Thanks for the pointer. Good to know. Suggestion to NVIDIA: Don’t hide that kind of information deep in a slide deck. I understand that one does not want to telegraph implementation details to the world, but secrecy at this level becomes counter productive.

[Later:] I have now actually looked at slide 18 in the linked presentation. I don’t see where it says that part of the work performed by cudaFree() is deferred. Scrubbing of de-allocated memory has been used by CUDA for a long time. My recollection is very hazy but I think that was part of the work on unified memory. I am pretty sure it already existed when I left NVIDIA in 2014.

However, that only explains why cudaFree() itself is slow, something that has been true for a long time, too. It does not readily imply that part of that work is done lazily and time spent on it therefore can accrue to subsequent cudaMalloc() calls. I checked the following slides but did not spot anything about scrubbing happening in lazy fashion.

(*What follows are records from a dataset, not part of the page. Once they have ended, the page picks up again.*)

-- pv_equiv track=rewrite | github.com/ichen-lab-ucsb/WFLIVM_k-Seq | graphics/PieNetworks.py | FindMuts
-- ===== SOURCE A (Python) =====
-- def FindMuts(start,end):
--     zipped = list(zip(start,end))
--     MutList = []
--     pos=0
--     MutPos=[]
--     for i,j in zipped:
--         if i!=j:
--             MutPos.append(pos)
--         pos+=1
--     pos=0
--     for m in range(len(MutPos)):
--         mutant = list(start)
--         mutant[MutPos[pos]] = zipped[MutPos[pos]][1]
--         mutant = ''.join(mutant)
--         MutList.append(mutant)
--         pos+=1
--     return(MutList)
-- ===== SOURCE B (Python) =====
-- def FindMuts(start, end):
--     return [start[:pos] + end[pos] + start[pos + 1:]
--             for pos, (i, j) in enumerate(zip(start, end))
--             if i != j]
-- ===== Notes on version B (the rewrite author's own statement) =====
-- stated objective: simpler
-- what changed: Replaces A's two-pass scheme (collect differing positions, then rebuild each mutant via list-copy/assign/join) with a single list comprehension that builds each mutant directly by string slicing.
import Mathlib
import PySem

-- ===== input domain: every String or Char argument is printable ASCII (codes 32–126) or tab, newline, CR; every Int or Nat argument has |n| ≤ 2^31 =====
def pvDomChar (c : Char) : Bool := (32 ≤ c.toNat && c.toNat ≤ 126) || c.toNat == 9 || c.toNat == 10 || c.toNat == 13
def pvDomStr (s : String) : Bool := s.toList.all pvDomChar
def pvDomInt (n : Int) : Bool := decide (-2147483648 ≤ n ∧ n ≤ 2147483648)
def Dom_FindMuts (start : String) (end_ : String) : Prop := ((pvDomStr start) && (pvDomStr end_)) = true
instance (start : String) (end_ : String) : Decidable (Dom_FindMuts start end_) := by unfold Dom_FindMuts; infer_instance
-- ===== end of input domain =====

-- B replaces A's two-pass scheme (collect mutation positions, then rebuild each mutant by
-- list-copy/assign/join) with a single comprehension building each mutant by slicing (simpler).


-- ===== PORT A =====
-- first loop: walk zipped with a position counter, collecting positions where the chars differ
def pvMutPosLoop (zipped : List (Char × Char)) (st : Nat × List Nat) : Nat × List Nat :=
  zipped.foldl (fun st ij => (st.1 + 1, if ij.1 ≠ ij.2 then st.2 ++ [st.1] else st.2)) st

def FindMuts (start : String) (end_ : String) : List String :=
  let zipped := start.toList.zip end_.toList
  let mutPos := (pvMutPosLoop zipped (0, [])).2
  -- second loop: for each recorded position, copy start, overwrite that index, join
  mutPos.foldl
    (fun acc p =>
      acc ++ [String.mk ((start.toList).set p (zipped.getD p (' ', ' ')).2)]) []

-- ===== PORT B =====
-- list comprehension over enumerate(zip(start,end)): slice-built mutant at each differing position
def pvAltGo (s : List Char) (zipped : List (Char × Char)) (pos : Nat) : List String :=
  match zipped with
  | [] => []
  | (i, j) :: t =>
      (if i ≠ j then [String.mk (s.take pos ++ [j] ++ s.drop (pos + 1))] else [])
        ++ pvAltGo s t (pos + 1)

def FindMuts_alt (start : String) (end_ : String) : List String :=
  pvAltGo start.toList (start.toList.zip end_.toList) 0

-- ===== PRECONDITION & SPEC =====
def Spec_FindMuts (start : String) (end_ : String) (out : List String) : Prop := out = FindMuts_alt start end_
instance (start : String) (end_ : String) (out : List String) : Decidable (Spec_FindMuts start end_ out) := by unfold Spec_FindMuts; infer_instance

-- ===== CLAIM (what is proved, stated in full; the proofs are below) =====
def Claim_equal_FindMuts : Prop := ∀ (start : String) (end_ : String), Dom_FindMuts start end_ → Spec_FindMuts start end_ (FindMuts start end_)

-- ===== LEMMAS AND PROOFS =====

-- the differing positions of a zipped tail starting at index k
def pvDiffPos (zipped : List (Char × Char)) (k : Nat) : List Nat :=
  match zipped with
  | [] => []
  | (i, j) :: t => (if i ≠ j then [k] else []) ++ pvDiffPos t (k + 1)

theorem pvMutPosLoop_eq (zipped : List (Char × Char)) :
    ∀ (k : Nat) (acc : List Nat),
      pvMutPosLoop zipped (k, acc) = (k + zipped.length, acc ++ pvDiffPos zipped k) := by
  induction zipped with
  | nil => intro k acc; simp [pvMutPosLoop, pvDiffPos]
  | cons ij t ih =>
      intro k acc
      obtain ⟨i, j⟩ := ij
      rw [pvMutPosLoop, List.foldl_cons]
      by_cases h : i = j
      · rw [show ((k, acc).1 + 1,
              if (i, j).1 ≠ (i, j).2 then (k, acc).2 ++ [(k, acc).1] else (k, acc).2)
              = ((k + 1 : Nat), acc) from by simp [h]]
        rw [show List.foldl (fun (st : Nat × List Nat) (ij : Char × Char) =>
              (st.1 + 1, if ij.1 ≠ ij.2 then st.2 ++ [st.1] else st.2)) (k + 1, acc) t
              = pvMutPosLoop t (k + 1, acc) from rfl, ih]
        simp [pvDiffPos, h, Nat.add_comm, Nat.add_left_comm]
      · rw [show ((k, acc).1 + 1,
              if (i, j).1 ≠ (i, j).2 then (k, acc).2 ++ [(k, acc).1] else (k, acc).2)
              = ((k + 1 : Nat), acc ++ [k]) from by simp [h]]
        rw [show List.foldl (fun (st : Nat × List Nat) (ij : Char × Char) =>
              (st.1 + 1, if ij.1 ≠ ij.2 then st.2 ++ [st.1] else st.2)) (k + 1, acc ++ [k]) t
              = pvMutPosLoop t (k + 1, acc ++ [k]) from rfl, ih]
        simp [pvDiffPos, h, Nat.add_comm, Nat.add_left_comm]

-- B's worker, expressed as a map over the differing positions
theorem pvAltGo_eq_map (z : List (Char × Char)) (s : List Char) :
    ∀ (zf : List (Char × Char)) (k : Nat), zf = z.drop k →
      pvAltGo s zf k
        = (pvDiffPos zf k).map
            (fun p => String.mk (s.take p ++ [(z.getD p (' ', ' ')).2] ++ s.drop (p + 1))) := by
  intro zf
  induction zf with
  | nil => intro k _; simp [pvAltGo, pvDiffPos]
  | cons ij t ih =>
      intro k hk
      obtain ⟨i, j⟩ := ij
      have ht : t = z.drop (k + 1) := by
        have := congrArg List.tail hk
        simpa [List.tail_drop] using this
      have h0 : z[k]? = some (i, j) := by
        have : (z.drop k)[0]? = some (i, j) := by rw [← hk]; rfl
        simpa [List.getElem?_drop] using this
      by_cases h : i = j
      · simp [pvAltGo, pvDiffPos, h, ih (k + 1) ht]
      · simp [pvAltGo, pvDiffPos, h, ih (k + 1) ht, List.getD, h0]

-- inside the real range, set = take ++ new char ++ drop; out of range both are identity-like
theorem pvSet_eq_slice (s : List Char) (p : Nat) (c : Char) (hp : p < s.length) :
    s.set p c = s.take p ++ [c] ++ s.drop (p + 1) := by
  simp [List.set_eq_take_append_cons_drop, hp]

-- every differing position of (s.zip e).drop k at offset k is < s.length
theorem pvDiffPos_lt (s : List Char) (e : List Char) :
    ∀ (zf : List (Char × Char)) (k : Nat), zf = (s.zip e).drop k →
      ∀ p ∈ pvDiffPos zf k, p < s.length := by
  intro zf
  induction zf with
  | nil => intro k _ p hp; simp [pvDiffPos] at hp
  | cons ij t ih =>
      intro k hk p hp
      obtain ⟨i, j⟩ := ij
      have ht : t = (s.zip e).drop (k + 1) := by
        have := congrArg List.tail hk
        simpa [List.tail_drop] using this
      have hklt : k < s.length := by
        have hlen : 0 < ((s.zip e).drop k).length := by rw [← hk]; simp
        have : k < (s.zip e).length := by
          simp only [List.length_drop] at hlen; omega
        simp only [List.length_zip] at this; omega
      simp only [pvDiffPos] at hp
      rcases List.mem_append.mp hp with h1 | h2
      · by_cases h : i = j
        · simp [h] at h1
        · simp [h] at h1; omega
      · exact ih (k + 1) ht p h2

-- ===== VERDICT (by name: the statement is the Claim_ definition above) =====
theorem FindMuts_spec : Claim_equal_FindMuts := by
  intro start end_ _
  unfold Spec_FindMuts FindMuts FindMuts_alt
  simp only []
  set s := start.toList with hs
  set z := s.zip end_.toList with hzdef
  have hz0 : z = z.drop 0 := by simp
  rw [pvMutPosLoop_eq z 0 [], PySem.List.foldl_append_singleton_eq_map,
      pvAltGo_eq_map z s z 0 hz0]
  simp only [List.nil_append]
  apply List.map_congr_left
  intro p hp
  have hlt : p < s.length := pvDiffPos_lt s end_.toList z 0 hz0 p hp
  rw [pvSet_eq_slice s p _ hlt]
-- ===== PRECONDITION & SPEC =====

-- Pre_'s own copy of the segment extraction (Pre_ may not reach the ports)
def pvSegsPre (url : List Char) : List (List Char) :=
  let u1 := pvTrashExts.foldl (fun u junk => PySem.Chars.replace u junk []) url
  let u2 := PySem.List.pyGetD (PySem.Chars.splitOn u1 "#".toList) 0 []
  let u3 := PySem.List.pyGetD (PySem.Chars.splitOn u2 "?".toList) 0 []
  let u4 := PySem.List.pyGetD (PySem.Chars.splitOn u3 "://".toList) (-1) []
  (PySem.List.slice (PySem.Chars.splitOn u4 "/".toList) (some 1) none).filter
      (fun s => !s.isEmpty)

-- Pre_ excludes exactly the urls on which A raises IndexError: a path segment of 30+ chars
-- containing an empty '-'-piece (leading, trailing or double dash), where acronymize does
-- item.upper()[0] on the empty string.
def Pre_generate_bc (url : String) (separator : String) : Prop :=
  ∀ s ∈ pvSegsPre url.toList, 30 ≤ s.length → [] ∉ PySem.Chars.splitOn s "-".toList
instance (url : String) (separator : String) : Decidable (Pre_generate_bc url separator) := by
  unfold Pre_generate_bc; infer_instance

def pvWitness_generate_bc : String × String := ("http://pypix.com/tools-and-scripts/flot", " / ")

def Spec_generate_bc (url : String) (separator : String) (out : String) : Prop :=
  out = generate_bc_alt url separator
instance (url : String) (separator : String) (out : String) : Decidable (Spec_generate_bc url separator out) := by
  unfold Spec_generate_bc; infer_instance

-- ===== CLAIM =====
def Claim_equal_generate_bc : Prop := ∀ (url : String) (separator : String), Dom_generate_bc url separator → Pre_generate_bc url separator → Spec_generate_bc url separator (generate_bc url separator)

-- ===== LEMMAS AND PROOFS =====

theorem pv_first_eq (w : List Char) :
    (PySem.List.pyGet? (PySem.Chars.upper w) 0).elim [] (fun c => [c])
      = PySem.Chars.upper (PySem.List.slice w none (some 1)) := by
  cases w with
  | nil => simp [PySem.Chars.upper, PySem.List.slice, PySem.List.pyGet?]
  | cons c t =>
    have h1 : PySem.List.slice (c :: t) none (some 1) = List.take 1 (c :: t) := by
      simpa using PySem.List.slice_to_natCast (c :: t) 1
    rw [h1]; simp [PySem.Chars.upper]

If deallocation triggers deferred scrubbing activity, I would suggest clarifying that in the Best Practices Guide .

Thank you for the info @Robert_Crovella. My intuition also pointed to such memory scrubbing mainly for security reasons as I was recently reading about the LeftoverLocals vulnerability (not reproducible on NVIDIA harwdare and only related to local GPU memory, but yeah).

However, I hoped that there will be a setting I can provide to force the scrubbing to not happen. Additionally I thought that requesting the memory through cudaMalloc() from the same process and even the same thread may avoid the scrubbing as I don’t think generally the memory has to be scrubbed in order to guard reading it from the same process.

I can still try to make an isolated example if that is going to be useful. Reusing the allocation is obviously easy to do, but sometimes if the overhead of reallocation and freeing every time is small enough compared to the other computation done in the program it leads to simpler and cleaner API/code.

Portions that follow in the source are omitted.